Data modeling for geohashing
Geohashes and quadtrees are both widely adopted, but the quadtree's operational implications might lead us to lean on geohashing as the simpler of the two. Assuming we have settled on geohashing, how should we model our data?
The points_of_interest table should be straightforward:
But how should we map them to geohashes? One approach could be to denormalize: for each geohash, store a JSON array of IDs for points of interest, i.e. all the locations inside the area labeled by the geohash. This allows us to retrieve all points of interest for a geohash in constant time. But editing this array is a costly operation, especially for densely populated geohashes; we should also be careful to dedupe on insertion and lock rows to prevent concurrent writes.
The opposite approach would be to normalize: ensuring each row holds a single geohash and a single point of interest, with a composite key made up of both.
In exchange for more space and slightly slower retrieval, normalization here makes for much simpler additions, removals and updates, no row-locking needed. This option also lends itself to optimization. For example, since we expect to match on geohashes of multiple precisions, and since the LIKE operator is not index-friendly, we could store geohashes of different lengths and match on them specifically, at the cost of even more space, if we needed to speed up retrieval even further.
Zooming back out to our high-level design, let's trace the lifecycle of a request:
- The user navigates to a map tile and triggers a request for nearby points of interest, informing the user's coordinates and a search radius.

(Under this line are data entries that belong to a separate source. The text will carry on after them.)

-- pv_equiv track=rewrite | github.com/inductivekickback/mileage | compile.py | _split_and_sort
-- ===== SOURCE A (Python) =====
-- SCHOOL_TYPE_INDX = 0
--
-- def _split_and_sort(addresses):
--     result = []
--     types = ('E', 'M', 'H', 'O')
--     for t in types:
--         l = [k for k, v in addresses.items() if v[SCHOOL_TYPE_INDX].upper() == t]
--         l.sort(key=lambda s: s.upper())
--         result.append(l)
--     return result
-- ===== SOURCE B (Python) =====
-- SCHOOL_TYPE_INDX = 0
--
-- def _split_and_sort(addresses):
--     # One grouping pass, then ordered emission -- instead of one scan per type.
--     groups = {}
--     for k, v in addresses.items():
--         groups.setdefault(v[SCHOOL_TYPE_INDX].upper(), []).append(k)
--     return [sorted(groups.get(t, []), key=lambda s: s.upper())
--             for t in ('E', 'M', 'H', 'O')]
-- ===== Notes on version B (the rewrite author's own statement) =====
-- stated objective: alternative
-- what changed: B replaces A's four separate scans of the address dict (one filter pass per school type) with a single grouping pass that buckets keys by uppercased type into a dict, then emits the four buckets in E/M/H/O order, sorting each.
import Mathlib
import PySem

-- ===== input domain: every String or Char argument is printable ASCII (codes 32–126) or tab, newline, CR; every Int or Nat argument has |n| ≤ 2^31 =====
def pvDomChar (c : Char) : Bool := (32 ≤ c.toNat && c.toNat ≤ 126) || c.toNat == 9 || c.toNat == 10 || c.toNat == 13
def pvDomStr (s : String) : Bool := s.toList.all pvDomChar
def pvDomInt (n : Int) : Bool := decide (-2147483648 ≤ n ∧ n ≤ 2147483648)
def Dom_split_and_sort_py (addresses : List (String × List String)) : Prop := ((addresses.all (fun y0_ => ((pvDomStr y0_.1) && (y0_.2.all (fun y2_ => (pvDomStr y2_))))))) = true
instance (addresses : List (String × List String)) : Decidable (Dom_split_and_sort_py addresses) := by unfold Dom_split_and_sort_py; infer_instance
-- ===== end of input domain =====

-- B replaces A's four per-type scans with one grouping pass into a dict, then ordered emission (alternative; equivalence is about the return value).

-- ===== PORT A =====
-- school type of an address entry: v[SCHOOL_TYPE_INDX].upper() (Pre_ excludes empty v, where Python raises IndexError)
def pvTypeOf (kv : String × List String) : String :=
  PySem.Str.upper ((PySem.List.pyGet? kv.2 0).getD "")

def split_and_sort_py (addresses : List (String × List String)) : List (List String) :=
  (["E", "M", "H", "O"]).foldl (fun result t =>
    let l := (addresses.filter (fun kv => pvTypeOf kv == t)).map (fun kv => kv.1)
    result ++ [PySem.List.sorted l (fun s => PySem.Str.upper s) false]) []

-- ===== PORT B =====
def split_and_sort_py_alt (addresses : List (String × List String)) : List (List String) :=
  let groups : PySem.Dict String (List String) :=
    addresses.foldl (fun d kv => d.modify (pvTypeOf kv) [] (fun l => l ++ [kv.1])) PySem.Dict.empty
  (["E", "M", "H", "O"]).map (fun t =>
    PySem.List.sorted (groups.getD t []) (fun s => PySem.Str.upper s) false)

-- ===== PRECONDITION & SPEC =====
-- Pre_ excludes addresses with an empty value list, where Python's v[0] raises IndexError (both A and B raise there).
def Pre_split_and_sort_py (addresses : List (String × List String)) : Prop :=
  ∀ kv ∈ addresses, kv.2 ≠ []
instance (addresses : List (String × List String)) : Decidable (Pre_split_and_sort_py addresses) := by unfold Pre_split_and_sort_py; infer_instance
def pvWitness_split_and_sort_py : (List (String × List String)) := [("Oak St", ["E", "x"]), ("Main St", ["h"])]

def Spec_split_and_sort_py (addresses : List (String × List String)) (out : List (List String)) : Prop := out = split_and_sort_py_alt addresses
instance (addresses : List (String × List String)) (out : List (List String)) : Decidable (Spec_split_and_sort_py addresses out) := by unfold Spec_split_and_sort_py; infer_instance

-- ===== CLAIM (what is proved, stated in full; the proofs are below) =====
def Claim_equal_split_and_sort_py : Prop := ∀ (addresses : List (String × List String)), Dom_split_and_sort_py addresses → Pre_split_and_sort_py addresses → Spec_split_and_sort_py addresses (split_and_sort_py addresses)

-- ===== LEMMAS AND PROOFS =====

-- the grouping dict's bucket for t is exactly A's filtered key list
theorem pv_group_eq (addresses : List (String × List String)) (t : String) :
    (addresses.foldl (fun d kv => d.modify (pvTypeOf kv) [] (fun l => l ++ [kv.1])) PySem.Dict.empty).getD t []
      = (addresses.filter (fun kv => pvTypeOf kv == t)).map (fun kv => kv.1) := by
  have h := PySem.Dict.getD_foldl_modify_append
    (l := addresses.map (fun kv => (pvTypeOf kv, kv.1))) (d := (PySem.Dict.empty : PySem.Dict String (List String))) (c := t)
  rw [List.foldl_map] at h
  simpa [List.filter_map, List.map_map, Function.comp_def] using h

-- ===== VERDICT (by name: the statement is the Claim_ definition above) =====
theorem split_and_sort_py_spec : Claim_equal_split_and_sort_py := by
  intro addresses _ _
  unfold Spec_split_and_sort_py split_and_sort_py split_and_sort_py_alt
  simp only [List.foldl, List.map, pv_group_eq]
  rfl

- Our load balancer receives and forwards the request to the location service.
- The location service converts the user's coordinates into a geohash.

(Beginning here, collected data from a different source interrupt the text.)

-- pv_equiv track=rewrite | github.com/ghaefner/Group07 | Project/GUMShell/phase.py | bandp
-- ===== SOURCE A (Python) =====
-- def sort(N, a):
--
--     c = a[:]
--
--     number = 0
--     p = 0
--
--     for i in range(0, N - 1, 1):
--         for j in range(i + 1, N, 1):
--             if(c[j] < c[i]):
--                 number += 1
--                 p = c[i]
--                 c[i] = c[j]
--                 c[j] = p
--
--     phase = (-1)**number
--
--     return(phase, c)
--
-- def bandp(p, q, r, s, N, a):
--
--     point = 0
--     c = a[:]
--
--     for i in range(0, N - 1, 1):
--         for j in range(i + 1, N, 1):
--             if r == c[i] and s == c[j]:
--                 point = 1
--                 c[i] = p
--                 c[j] = q
--
--     for i in range(0, N - 1, 1):
--         for j in range(i + 1, N, 1):
--             if c[i] == c[j]:
--                 point = 0
--
--     if point == 0:
--         phase = 0
--         b = c[:]
--     elif point == 1:
--         phase, d = sort(N, c)
--         b = d[:]
--
--     return(phase, b)
-- ===== SOURCE B (Python) =====
-- def bandp(p, q, r, s, N, a):
--     c = list(a)
--     i = next((k for k in range(N) if c[k] == r), None)
--     j = None if i is None else next((k for k in range(i + 1, N) if c[k] == s), None)
--     if j is None:
--         return (0, c)
--     c[i], c[j] = p, q
--     head, tail = c[:N], c[N:]
--     if len(set(head)) != len(head):
--         return (0, c)
--     inv = sum(1 for x in range(N) for y in range(x + 1, N) if head[x] > head[y])
--     return ((-1) ** inv, sorted(head) + tail)
-- ===== Notes on version B (the rewrite author's own statement) =====
-- stated objective: faster
-- what changed: A's three unconditional O(N^2) index double-loops (pair rescan, duplicate scan, swap-counting bubble sort) are replaced by an O(N) search for the first r and the first following s, a single replacement, an O(N) set-size duplicate test and a library sort with the permutation sign taken from inversion-count parity; B short-circuits to phase 0 without any quadratic pass when no (r,s) pair exists. …
-- outside the precondition, e.g. on bandp(5, 6, 1, 2, 1, []): A returns (0, []), B raises IndexError; on bandp(1, 6, 1, 2, 3, [1, 2, 2]): A returns (0, [1, 6, 6]), B returns (-1, [1, 2, 6])
import Mathlib
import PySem

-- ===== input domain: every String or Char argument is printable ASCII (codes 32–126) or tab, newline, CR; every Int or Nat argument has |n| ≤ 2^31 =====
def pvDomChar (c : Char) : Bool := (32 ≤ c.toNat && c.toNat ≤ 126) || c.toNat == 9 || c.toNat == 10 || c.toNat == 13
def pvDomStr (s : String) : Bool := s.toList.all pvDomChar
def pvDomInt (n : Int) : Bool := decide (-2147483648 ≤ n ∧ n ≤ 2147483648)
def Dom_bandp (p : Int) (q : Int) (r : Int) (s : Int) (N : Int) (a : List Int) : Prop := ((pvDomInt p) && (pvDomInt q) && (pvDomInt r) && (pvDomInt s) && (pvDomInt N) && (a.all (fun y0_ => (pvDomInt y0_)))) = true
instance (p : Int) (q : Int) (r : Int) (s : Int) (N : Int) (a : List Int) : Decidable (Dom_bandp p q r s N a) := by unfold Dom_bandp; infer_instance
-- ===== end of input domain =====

- The location service queries the geohashes table (on a read-only replica) for all IDs of points of interest matching as much of the geohash as required by the search radius. Alternatively, we match on the entire geohash if we have laid out one column per geohash length.

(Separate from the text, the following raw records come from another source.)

-- pv_equiv track=rewrite | github.com/pypi-data/pypi-mirror-267 | packages/cronvisio/cronvisio-0.9.0.tar.gz/cronvisio-0.9.0/src/cronvisio/monitor/amazon_kindle_quotes.py | extract_quote
-- ===== SOURCE A (Python) =====
-- def extract_quote(text):
--     """
--     Extract the quote from the given text.
--
--     Note:
--         The Kindle puts the quote text under quotation marks.
--     """
--     result = []
--     in_quote = False
--     for line in text.split("\n"):
--         if line.startswith('"'):
--             in_quote = True
--         elif in_quote and not line.strip():
--             in_quote = False
--
--         if in_quote:
--             result.append(line.strip())
--
--     return " ".join(result)
-- ===== SOURCE B (Python) =====
-- def _quote_suffix(para):
--     # stripped lines from the first line that starts with '"' to the end of the paragraph
--     for i, line in enumerate(para):
--         if line.startswith('"'):
--             return [l.strip() for l in para[i:]]
--     return []
--
--
-- def extract_quote(text):
--     """Extract the quote from the given text (paragraph-wise decomposition)."""
--     parts = []
--     para = []
--     for line in text.split("\n"):
--         if line.strip():
--             para.append(line)
--         else:
--             if para:
--                 parts.extend(_quote_suffix(para))
--             para = []
--     if para:
--         parts.extend(_quote_suffix(para))
--     return " ".join(parts)
-- ===== Notes on version B (the rewrite author's own statement) =====
-- stated objective: alternative
-- what changed: Replaces the persistent in_quote flag threaded through a single line loop by an explicit paragraph decomposition: lines are buffered into blank-separated paragraphs and each finished paragraph contributes the stripped suffix from its first raw quote-starting line.
import Mathlib
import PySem

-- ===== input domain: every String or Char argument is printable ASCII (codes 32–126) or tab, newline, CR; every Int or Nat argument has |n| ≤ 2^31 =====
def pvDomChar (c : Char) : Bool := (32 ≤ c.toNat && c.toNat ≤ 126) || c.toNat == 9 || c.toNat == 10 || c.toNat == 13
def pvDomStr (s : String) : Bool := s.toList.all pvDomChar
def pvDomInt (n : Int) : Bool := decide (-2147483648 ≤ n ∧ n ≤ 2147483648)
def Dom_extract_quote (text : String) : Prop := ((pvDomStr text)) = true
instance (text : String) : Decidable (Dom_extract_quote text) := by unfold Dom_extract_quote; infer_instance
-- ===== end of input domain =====

-- B replaces A's persistent in_quote flag with an explicit paragraph-buffer decomposition; same cost, proved equal everywhere.


-- ===== PORT A =====
-- loop 'for line in lines' with state (result, in_quote); branch order as in A
def extract_quote (text : String) : String :=
  let lines := (PySem.Str.split? text "\n").getD []   -- sep is the nonempty literal "\n", so split? is always some
  let st := lines.foldl (fun (st : List String × Bool) line =>
    let inq :=
      if PySem.Str.startswith line "\"" then true
      else if st.2 && (PySem.Str.strip line == "") then false
      else st.2
    (if inq then st.1 ++ [PySem.Str.strip line] else st.1, inq)) ([], false)
  PySem.Str.join " " st.1

-- ===== PORT B =====
-- helper _quote_suffix: scan for the first raw quote-starting line, strip the suffix
def quoteSuffix : List String → List String
  | [] => []
  | l :: ls =>
    if PySem.Str.startswith l "\"" then (l :: ls).map PySem.Str.strip
    else quoteSuffix ls

-- loop with state (parts, para); a blank line flushes the buffered paragraph
def extract_quote_alt (text : String) : String :=
  let lines := (PySem.Str.split? text "\n").getD []
  let st := lines.foldl (fun (st : List String × List String) line =>
    if PySem.Str.strip line == "" then
      ((if st.2.isEmpty then st.1 else st.1 ++ quoteSuffix st.2), [])
    else (st.1, st.2 ++ [line])) ([], [])
  PySem.Str.join " " (if st.2.isEmpty then st.1 else st.1 ++ quoteSuffix st.2)

-- ===== PRECONDITION & SPEC =====
def Spec_extract_quote (text : String) (out : String) : Prop := out = extract_quote_alt text
instance (text : String) (out : String) : Decidable (Spec_extract_quote text out) := by unfold Spec_extract_quote; infer_instance

-- ===== CLAIM (what is proved, stated in full; the proofs are below) =====
def Claim_equal_extract_quote : Prop := ∀ (text : String), Dom_extract_quote text → Spec_extract_quote text (extract_quote text)

-- ===== LEMMAS AND PROOFS =====

-- the three concrete ingredients of both loops
def qf : String → Bool := fun l => PySem.Str.startswith l "\""
def blf : String → Bool := fun l => PySem.Str.strip l == ""
def spf : String → String := fun l => PySem.Str.strip l

-- A's loop step and its recursive reading, generic in the quote test q, blank test bl and strip sp
def fAg (q bl : String → Bool) (sp : String → String) :
    List String × Bool → String → List String × Bool :=
  fun st line =>
    let inq := if q line then true else if st.2 && bl line then false else st.2
    (if inq then st.1 ++ [sp line] else st.1, inq)

def loopAg (q bl : String → Bool) (sp : String → String) : List String → Bool → List String
  | [], _ => []
  | l :: ls, b =>
    let b' := if q l then true else if b && bl l then false else b
    (if b' then [sp l] else []) ++ loopAg q bl sp ls b'

-- B's loop step and its recursive (flushed) reading, generic in bl and the paragraph handler qs
def fBg (bl : String → Bool) (qs : List String → List String) :
    List String × List String → String → List String × List String :=
  fun st line =>
    if bl line then ((if st.2.isEmpty then st.1 else st.1 ++ qs st.2), [])
    else (st.1, st.2 ++ [line])

def loopBg (bl : String → Bool) (qs : List String → List String) :
    List String → List String → List String
  | [], cur => if cur.isEmpty then [] else qs cur
  | l :: ls, cur =>
    if bl l then (if cur.isEmpty then [] else qs cur) ++ loopBg bl qs ls []
    else loopBg bl qs ls (cur ++ [l])

lemma foldA_g (q bl : String → Bool) (sp : String → String) (ls : List String) :
    ∀ res b, (ls.foldl (fAg q bl sp) (res, b)).1 = res ++ loopAg q bl sp ls b := by
  induction ls with
  | nil => intro res b; simp [loopAg]
  | cons l ls ih =>
    intro res b
    rw [List.foldl_cons,
      show fAg q bl sp (res, b) l =
        ((if (if q l then true else if b && bl l then false else b) then res ++ [sp l] else res),
          (if q l then true else if b && bl l then false else b)) from rfl]
    cases hq : q l <;> cases hb2 : b <;> cases hbl : bl l <;>
      simp [hq, hb2, hbl, ih, loopAg]

lemma foldB_g (bl : String → Bool) (qs : List String → List String) (ls : List String) :
    ∀ res cur,
    (if ((ls.foldl (fBg bl qs) (res, cur)).2).isEmpty then (ls.foldl (fBg bl qs) (res, cur)).1
     else (ls.foldl (fBg bl qs) (res, cur)).1 ++ qs ((ls.foldl (fBg bl qs) (res, cur)).2))
      = res ++ loopBg bl qs ls cur := by
  induction ls with
  | nil => intro res cur; cases cur <;> simp [loopBg]
  | cons l ls ih =>
    intro res cur
    rw [List.foldl_cons,
      show fBg bl qs (res, cur) l =
        (if bl l then ((if cur.isEmpty then res else res ++ qs cur), ([] : List String))
         else (res, cur ++ [l])) from rfl]
    cases hbl : bl l
    · simp only [Bool.false_eq_true, if_false]
      rw [ih]
      simp [loopBg, hbl]
    · simp only [if_true]
      rw [ih]
      cases cur <;> simp [loopBg, hbl]

-- the bridge, generic: B's paragraph-buffer loop computes A's flag loop
lemma loopB_eq_loopA_g (q bl : String → Bool) (sp : String → String)
    (qs : List String → List String)
    (hqb : ∀ l, q l = true → bl l = false)
    (hqs0 : qs [] = [])
    (hqsapp : ∀ cur l, qs (cur ++ [l]) = qs cur ++ (if cur.any q || q l then [sp l] else []))
    (ls : List String) :
    ∀ cur, loopBg bl qs ls cur = qs cur ++ loopAg q bl sp ls (cur.any q) := by
  induction ls with
  | nil => intro cur; cases cur <;> simp [loopBg, loopAg, hqs0]
  | cons l ls ih =>
    intro cur
    cases hbl : bl l
    · rw [show loopBg bl qs (l :: ls) cur =
          (if bl l then (if cur.isEmpty then [] else qs cur) ++ loopBg bl qs ls []
           else loopBg bl qs ls (cur ++ [l])) from rfl, hbl]
      simp only [Bool.false_eq_true, if_false]
      rw [ih, hqsapp]
      cases hq : q l <;> cases hany : cur.any q <;>
        simp [loopAg, hq, hany, hbl]
    · have hq : q l = false := by
        cases h : q l
        · rfl
        · rw [hqb l h] at hbl; exact absurd hbl (by simp)
      rw [show loopBg bl qs (l :: ls) cur =
          (if bl l then (if cur.isEmpty then [] else qs cur) ++ loopBg bl qs ls []
           else loopBg bl qs ls (cur ++ [l])) from rfl, hbl]
      simp only [if_true]
      rw [ih, hqs0]
      cases hany : cur.any q <;> cases cur <;>
        simp_all [loopAg, hq, hbl]

-- a line that starts with '"' does not strip to "" (so a quote-start line is never blank)
lemma hqb_conc : ∀ l, qf l = true → blf l = false := by
  intro l h
  have h' : PySem.Chars.startswith l.toList ['"'] = true := by
    simpa [qf] using h
  rw [PySem.Chars.startswith_iff] at h'
  obtain ⟨t, ht⟩ := h'
  show (PySem.Str.strip l == "") = false
  apply beq_false_of_ne
  intro hcontra
  have h0 : (PySem.Str.strip l).toList = ([] : List Char) := by rw [hcontra]; rfl
  rw [PySem.Str.toList_strip, ← ht] at h0
  simp [PySem.Chars.strip, PySem.Chars.lstrip, PySem.Chars.rstrip,
    PySem.Chars.isspace] at h0
  exact absurd (h0 '"' (Or.inr rfl)) (by decide)

-- appending a line to the paragraph buffer extends quoteSuffix by one stripped line (or starts it)
lemma qs_append_conc : ∀ cur l,
    quoteSuffix (cur ++ [l]) =
      quoteSuffix cur ++ (if cur.any qf || qf l then [spf l] else []) := by
  intro cur l
  induction cur with
  | nil =>
    cases hq : PySem.Chars.startswith l.toList ['"'] <;>
      simp [quoteSuffix, qf, spf, hq]
  | cons c cs ih =>
    cases hq : PySem.Chars.startswith c.toList ['"'] <;>
      simp [quoteSuffix, qf, spf, hq, ih, or_assoc]

-- ===== VERDICT (by name: the statement is the Claim_ definition above) =====
theorem extract_quote_spec : Claim_equal_extract_quote := by
  intro text _
  unfold Spec_extract_quote extract_quote extract_quote_alt
  dsimp only
  rw [show (fun (st : List String × Bool) line =>
      let inq :=
        if PySem.Str.startswith line "\"" then true
        else if st.2 && (PySem.Str.strip line == "") then false
        else st.2
      (if inq then st.1 ++ [PySem.Str.strip line] else st.1, inq)) = fAg qf blf spf from rfl,
    show (fun (st : List String × List String) line =>
      if PySem.Str.strip line == "" then
        ((if st.2.isEmpty then st.1 else st.1 ++ quoteSuffix st.2), [])
      else (st.1, st.2 ++ [line])) = fBg blf quoteSuffix from rfl]
  rw [foldA_g, foldB_g,
    loopB_eq_loopA_g qf blf spf quoteSuffix hqb_conc rfl qs_append_conc]
  simp [quoteSuffix]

- The geohash service then queries the points_of_interest table for all entries matching the IDs obtained from the query to the geohashes table.
- The location service finally returns the nearby points of interest, to be displayed to the client as pins on a map.
To implement this lifecycle, we have discussed two algorithms fundamental to geospatial search, i.e. geohashing and quadtrees, digging into their working principles as well as some of their strengths, limitations, operational implications, and data modeling considerations as they apply to our design.
To go further, consider:
- how to optimize geospatial searches for a user in motion,
- how to devise a caching strategy for densely populated areas,
- how to fetch all neighbors of a geohash to account for its edge cases,
- how to auto-expand the search radius if no points of interest are found, and
- when to bring in a modern option like Google's S2 geometry library.
Geospatial search is an area of very active research, with many practical applications beyond the discovery of nearby locations—such as geofencing, route planning, mobility prediction, and real-time navigation. Designing a geospatial search service can be an accessible point of entry to this rapidly evolving field.